In [1]:
import random
import pandas
import bokeh
import bokeh.io

import numpy as np

from bokeh.plotting import figure,  show
from bokeh.models import HoverTool, ColumnDataSource

In [2]:
bokeh.io.output_notebook()

In [3]:
#read data
aoa=pandas.read_csv("data/AoA_ratings_Kuperman_et_al_BRM.csv")
semantics=pandas.read_csv("data/Parameters.csv")

In [4]:
# clean up input data
aoa.columns = map(str.lower, aoa.columns)
aoa = aoa.set_index("word")
aoa = aoa.drop("dunno",axis=1)


semantics["name"]=semantics["name"].str.lower()
semantics = semantics.drop("markup_description",axis=1)
semantics = semantics.drop("id",axis=1)
semantics = semantics.drop("pk",axis=1)
semantics = semantics.drop("jsondata",axis=1)
semantics = semantics.drop("representation",axis=1)

In [5]:
df = semantics.join(aoa, on="name")
df = df.dropna(subset=["rating.mean"])

df = df.rename(columns={
        'ontological_category': 'category', 
        'semanticfield': 'field', 
        'description': 'meaning', 
        'rating.mean': "mean", 
        'rating.sd': 'sd'})

semantic_fields=sorted(df["field"].unique())
ontological_categories=sorted(df["category"].unique())

df=df.set_index("name")

In [None]:
df.head(2)

Unnamed: 0_level_0,meaning,category,field,occurtotal,occurnum,freq_pm,mean,sd
name,Unnamed: 1_level_1,Unnamed: 2_level_1,Unnamed: 3_level_1,Unnamed: 4_level_1,Unnamed: 5_level_1,Unnamed: 6_level_1,Unnamed: 7_level_1,Unnamed: 8_level_1
contemptible,Deserving of contempt or scorn.,Property,Emotions and values,18.0,12.0,0.78,13.33,2.02
dust,Any kind of solid material divided in particle...,Person/Thing,The physical world,18.0,18.0,23.84,5.06,1.39


In [None]:
mean = df["mean"]
category = df["category"]
field = df["field"]

radii = df["mean"]/20


color_choices = ["#FFFC31", "#5C415D", "#E94F37", "#5EB1BF"]


colors = [
    color_choices[ontological_categories.index(number)] for number in category
]

TOOLS="resize,crosshair,pan,wheel_zoom,box_zoom,reset,box_select,lasso_select"

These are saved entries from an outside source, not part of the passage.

-- pv_equiv track=rewrite | github.com/CloverWebster/aoc24 | day 12.py | peri
-- ===== SOURCE A (Python) =====
-- def peri(array):
--     count = 0
--     for x in range(1,len(array),2):
--         coords = sorted(array[x])
--         prev = -2
--         for y in range(0,len(coords)):
--             if coords[y] != prev + 1:
--                 count += 1
--             prev = coords[y]
--     return count
-- ===== SOURCE B (Python) =====
-- def peri(array):
--     count = 0
--     for x in range(1, len(array), 2):
--         row = array[x]
--         s = set(row)
--         count += len(row) - len(s) + sum(1 for v in s if v - 1 not in s)
--     return count
-- ===== Notes on version B (the rewrite author's own statement) =====
-- stated objective: alternative
-- what changed: Per odd row, A sorts the row and scans adjacent elements with a prev sentinel; B never sorts: it builds a set and computes duplicates (len(row)-len(set)) plus the number of maximal-run starts (v in set with v-1 not in set) from membership alone.
-- intended difference: On inputs where some odd-indexed row has minimum exactly -1, A's prev=-2 sentinel makes the smallest element satisfy coords[0]==prev+1 so A omits that run group (e.g. [[],[-1]] -> 0); B counts one count per group (-> 1), which is the intended value. — e.g. on peri([[], [-1]]): A returns 0, B returns 1
import Mathlib
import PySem

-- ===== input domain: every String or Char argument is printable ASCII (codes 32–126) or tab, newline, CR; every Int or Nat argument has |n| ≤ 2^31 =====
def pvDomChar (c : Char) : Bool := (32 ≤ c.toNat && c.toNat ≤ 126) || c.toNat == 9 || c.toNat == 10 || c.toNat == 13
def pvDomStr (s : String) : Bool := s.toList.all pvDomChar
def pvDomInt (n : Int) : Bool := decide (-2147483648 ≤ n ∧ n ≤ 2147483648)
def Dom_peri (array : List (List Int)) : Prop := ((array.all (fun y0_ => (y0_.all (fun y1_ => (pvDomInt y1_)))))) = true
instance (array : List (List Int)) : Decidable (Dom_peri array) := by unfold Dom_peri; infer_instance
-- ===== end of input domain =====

# create a new plot with the tools above, and explicit ranges
p = figure(tools=TOOLS, x_range=(0,18), y_range=semantic_fields, plot_width=900, plot_height=700)

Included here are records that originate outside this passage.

-- pv_equiv track=rewrite | github.com/fedorova/perf-logging | WTPERF/rewrite-wtperf-config.py | parseNL
-- ===== SOURCE A (Python) =====
-- def parseNL(numbersLetters):
--
--     number = 0;
--     letter = '';
--
--     for w in numbersLetters:
--         if (len(w) == 0):
--             continue;
--         if (w.isnumeric()):
--             number = int(w);
--         else:
--             letter = w;
--
--     return number, letter;
-- ===== SOURCE B (Python) =====
-- def parseNL(numbersLetters):
--     # Scan from the end: the first hits from the back are A's "last" ones; stop early.
--     number = 0
--     letter = ''
--     gotNum = False
--     gotLet = False
--     for w in reversed(list(numbersLetters)):
--         if len(w) == 0:
--             continue
--         if w.isnumeric():
--             if not gotNum:
--                 number = int(w)
--                 gotNum = True
--         else:
--             if not gotLet:
--                 letter = w
--                 gotLet = True
--         if gotNum and gotLet:
--             break
--     return number, letter
-- ===== Notes on version B (the rewrite author's own statement) =====
-- stated objective: alternative
-- what changed: B scans the tokens from the end with found-flags and breaks as soon as both the number and the letter are found, instead of A's full forward scan that keeps overwriting both results.
import Mathlib
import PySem

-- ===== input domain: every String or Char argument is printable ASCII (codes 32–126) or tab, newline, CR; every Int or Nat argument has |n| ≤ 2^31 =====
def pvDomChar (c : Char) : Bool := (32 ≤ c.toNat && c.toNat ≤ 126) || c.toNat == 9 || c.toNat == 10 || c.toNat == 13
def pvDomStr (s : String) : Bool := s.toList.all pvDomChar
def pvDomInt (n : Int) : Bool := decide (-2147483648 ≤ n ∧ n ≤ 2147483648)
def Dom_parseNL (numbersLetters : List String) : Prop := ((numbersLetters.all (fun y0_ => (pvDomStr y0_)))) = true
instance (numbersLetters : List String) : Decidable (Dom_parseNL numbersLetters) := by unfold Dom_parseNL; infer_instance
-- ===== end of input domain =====

-- B replaces A's full forward scan by a backward scan with early exit once both results are found (alternative decomposition).


-- ===== PORT A =====
-- On the ASCII domain Python's str.isnumeric coincides with str.isdigit, ported as PySem.Str.strIsdigit;
-- int(w) after isdigit always succeeds, so the .getD 0 default branch of ofStr? is never taken.
def parseNLStep (st : Int × String) (w : String) : Int × String :=
  if PySem.Str.len w = 0 then st
  else if PySem.Str.strIsdigit w then ((PySem.Int.ofStr? w).getD 0, st.2)
  else (st.1, w)

def parseNL (numbersLetters : List String) : Int × String :=
  numbersLetters.foldl parseNLStep (0, "")

-- ===== PORT B =====
-- backward scan with flags; breaks as soon as both the number and the letter have been found
def parseNLAltGo (ts : List String) (n : Int) (l : String) (gN gL : Bool) : Int × String :=
  match ts with
  | [] => (n, l)
  | w :: rest =>
    if PySem.Str.len w = 0 then parseNLAltGo rest n l gN gL
    else
      let p1 := if PySem.Str.strIsdigit w then
                  (if gN then (n, gN) else ((PySem.Int.ofStr? w).getD 0, true))
                else (n, gN)
      let p2 := if PySem.Str.strIsdigit w then (l, gL)
                else (if gL then (l, gL) else (w, true))
      if p1.2 && p2.2 then (p1.1, p2.1)
      else parseNLAltGo rest p1.1 p2.1 p1.2 p2.2

def parseNL_alt (numbersLetters : List String) : Int × String :=
  parseNLAltGo numbersLetters.reverse 0 "" false false

-- ===== PRECONDITION & SPEC =====
def Spec_parseNL (numbersLetters : List String) (out : Int × String) : Prop := out = parseNL_alt numbersLetters
instance (numbersLetters : List String) (out : Int × String) : Decidable (Spec_parseNL numbersLetters out) := by unfold Spec_parseNL; infer_instance

-- ===== CLAIM (what is proved, stated in full; the proofs are below) =====
def Claim_equal_parseNL : Prop := ∀ (numbersLetters : List String), Dom_parseNL numbersLetters → Spec_parseNL numbersLetters (parseNL numbersLetters)

-- ===== LEMMAS AND PROOFS =====

-- first numeric token's value scanning ts from the front (default d)
def pvFN : List String → Int → Int
  | [], d => d
  | w :: r, d =>
    if PySem.Str.len w ≠ 0 ∧ PySem.Str.strIsdigit w = true then (PySem.Int.ofStr? w).getD 0
    else pvFN r d

-- first non-empty non-numeric token scanning ts from the front (default d)
def pvFL : List String → String → String
  | [], d => d
  | w :: r, d =>
    if PySem.Str.len w ≠ 0 ∧ PySem.Str.strIsdigit w = false then w
    else pvFL r d

theorem pvFN_append_singleton (ts : List String) (w : String) (d : Int) :
    pvFN (ts ++ [w]) d
      = pvFN ts (if PySem.Str.len w ≠ 0 ∧ PySem.Str.strIsdigit w = true then (PySem.Int.ofStr? w).getD 0 else d) := by
  induction ts with
  | nil => simp [pvFN]
  | cons x r ih => simp [pvFN, ih]

theorem pvFL_append_singleton (ts : List String) (w : String) (d : String) :
    pvFL (ts ++ [w]) d
      = pvFL ts (if PySem.Str.len w ≠ 0 ∧ PySem.Str.strIsdigit w = false then w else d) := by
  induction ts with
  | nil => simp [pvFL]
  | cons x r ih => simp [pvFL, ih]

theorem parseNL_foldl_eq (xs : List String) (a : Int) (b : String) :
    xs.foldl parseNLStep (a, b) = (pvFN xs.reverse a, pvFL xs.reverse b) := by
  induction xs generalizing a b with
  | nil => simp [pvFN, pvFL]
  | cons w r ih =>
      simp only [List.foldl_cons, List.reverse_cons]
      rw [pvFN_append_singleton, pvFL_append_singleton]
      by_cases h0 : w = "" <;> by_cases hd : PySem.Chars.strIsdigit w.toList = true <;>
        simp [parseNLStep, h0, hd, ih]

theorem parseNLAltGo_eq (ts : List String) (n : Int) (l : String) (gN gL : Bool) :
    parseNLAltGo ts n l gN gL
      = ((if gN then n else pvFN ts n), (if gL then l else pvFL ts l)) := by
  induction ts generalizing n l gN gL with
  | nil => cases gN <;> cases gL <;> simp [parseNLAltGo, pvFN, pvFL]
  | cons w r ih =>
      by_cases h0 : w = "" <;> by_cases hd : PySem.Chars.strIsdigit w.toList = true <;>
        cases gN <;> cases gL <;>
        simp [parseNLAltGo, h0, hd, ih, pvFN, pvFL]

-- ===== VERDICT (by name: the statement is the Claim_ definition above) =====
theorem parseNL_spec : Claim_equal_parseNL := by
  intro xs _
  unfold Spec_parseNL parseNL parseNL_alt
  rw [parseNL_foldl_eq, parseNLAltGo_eq]
  simp
-- ---- A's binary search returns pvCut ----

lemma pvBSA_inv (es : List (List Int)) (val : Int) (hm : pvMono es) :
    ∀ (fm : Nat) (l r res : Int), (r - l + 1).toNat ≤ fm →
      0 ≤ l → l ≤ res → r = res - 1 → res ≤ (es.length : Int) →
      (∀ k : Nat, (k : Int) < l → ¬ val < pvS es k) →
      (res = (es.length : Int) ∨ (res.toNat < es.length ∧ val < pvS es res.toNat)) →
      pvBSA es (es.length : Int) val fm l r res = (pvCut es val : Int) := by
  intro fm
  induction fm with
  | zero =>
    intro l r res hfm hl hlres hr hres hbelow habove
    rw [pvBSA]
    have : res.toNat = pvCut es val := by
      apply pvCut_unique
      · omega
      · intro k hk
        exact hbelow k (by omega)
      · rcases habove with h | h
        · left; omega
        · right; exact h.2
    omega
  | succ fm ih =>
    intro l r res hfm hl hlres hr hres hbelow habove
    rw [pvBSA]
    by_cases hlr : l ≤ r
    · rw [if_pos hlr]
      have hdiv : PySem.Int.floordiv (r - l) 2 = (r - l) / 2 :=
        PySem.Int.floordiv_eq_ediv_of_pos (by omega)
      set mid := l + PySem.Int.floordiv (r - l) 2 with hmid
      have hmbl : l ≤ mid := by omega
      have hmbr : mid ≤ r := by omega
      have hmidlen : mid.toNat < es.length := by omega
      have hcast : pvEvF es mid 0 = pvS es mid.toNat := by
        rw [pvS]; congr 1; omega
      by_cases hp : val < pvEvF es mid 0
      · simp only [hp, if_true]
        refine ih l (mid - 1) mid (by omega) (by omega) (by omega) (by omega) (by omega)
          hbelow (Or.inr ⟨hmidlen, ?_⟩)
        rw [hcast] at hp; exact hp
      · simp only [hp, if_false]
        refine ih (mid + 1) r res (by omega) (by omega) (by omega) (by omega) (by omega)
          ?_ habove
        intro k hk
        by_cases hkl : (k : Int) < l
        · exact hbelow k hkl
        · intro hcontra
          have hkm : k ≤ mid.toNat := by omega
          have := hm k mid.toNat hkm hmidlen
          rw [hcast] at hp
          omega
    · rw [if_neg hlr]
      have : res.toNat = pvCut es val := by
        apply pvCut_unique
        · omega
        · intro k hk
          exact hbelow k (by omega)
        · rcases habove with h | h
          · left; omega
          · right; exact h.2
      omega

lemma pvBSA_eq (es : List (List Int)) (val : Int) (hm : pvMono es) :
    pvBSA es (es.length : Int) val (es.length + 1) 0 ((es.length : Int) - 1) (es.length : Int)
      = (pvCut es val : Int) := by
  refine pvBSA_inv es val hm (es.length + 1) 0 _ _
    (by omega) (by omega) (by omega) (by omega) (by omega) (fun k hk => by omega) (Or.inl rfl)

-- ---- B's binary search returns pvCut ----

lemma pvBSB_inv (es : List (List Int)) (val : Int) (hm : pvMono es) :
    ∀ (fm : Nat) (lo hi : Int), (hi - lo).toNat ≤ fm →
      0 ≤ lo → lo ≤ hi → hi ≤ (es.length : Int) →
      (∀ k : Nat, (k : Int) < lo → ¬ val < pvS es k) →
      (hi = (es.length : Int) ∨ (hi.toNat < es.length ∧ val < pvS es hi.toNat)) →
      pvBSB es val fm lo hi = (pvCut es val : Int) := by
  intro fm
  induction fm with
  | zero =>
    intro lo hi hfm h0 hlohi hhi hbelow habove
    rw [pvBSB]
    have : lo.toNat = pvCut es val := by
      apply pvCut_unique
      · omega
      · intro k hk; exact hbelow k (by omega)
      · have heq : lo = hi := by omega
        rw [heq]
        rcases habove with h | h
        · left; omega
        · right; exact h.2
    omega
  | succ fm ih =>
    intro lo hi hfm h0 hlohi hhi hbelow habove
    rw [pvBSB]
    by_cases hlt : lo < hi
    · rw [if_pos hlt]
      have hb := PySem.Int.floordiv_two_mid_bounds (lo := lo) (hi := hi) (by omega)
      have hsb : PySem.Int.floordiv (lo + hi) 2 < hi :=
        (PySem.Int.floordiv_lt_iff_lt_mul (by omega)).mpr (by omega)
      set mid := PySem.Int.floordiv (lo + hi) 2 with hmid
      have hmidlen : mid.toNat < es.length := by omega
      have hcast : pvEvF es mid 0 = pvS es mid.toNat := by
        rw [pvS]; congr 1; omega
      by_cases hp : val < pvEvF es mid 0
      · simp only [hp, if_true]
        refine ih lo mid (by omega) (by omega) (by omega) (by omega) hbelow
          (Or.inr ⟨hmidlen, ?_⟩)
        rw [hcast] at hp; exact hp
      · simp only [hp, if_false]
        refine ih (mid + 1) hi (by omega) (by omega) (by omega) (by omega) ?_ habove
        intro k hk
        by_cases hkl : (k : Int) < lo
        · exact hbelow k hkl
        · intro hcontra
          have hkm : k ≤ mid.toNat := by omega
          have := hm k mid.toNat hkm hmidlen
          rw [hcast] at hp
          omega
    · rw [if_neg hlt]
      have : lo.toNat = pvCut es val := by
        apply pvCut_unique
        · omega
        · intro k hk; exact hbelow k (by omega)
        · have heq : lo = hi := by omega
          rw [heq]
          rcases habove with h | h
          · left; omega
          · right; exact h.2
      omega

source = ColumnDataSource(
        data=dict(
            x=mean,
            y=field,
            name=df.index,
            radius=radii,
            colors=colors,
            legend=ontological_categories,
            age=df["mean"],
            desc=df["meaning"],
        )
    )

hover = HoverTool(
        tooltips=[
            ("Word", "@name"),
            ("Meaning", "@desc"),
            ("Age of Acquisition","@age"),
        ]
    )

p.add_tools(hover)

# add a circle renderer with vectorized colors and sizes
p.circle("x","y", radius=.1, source=source, fill_color="colors", fill_alpha=0.6, line_color=None, legend="legend")

# show the results
show(p)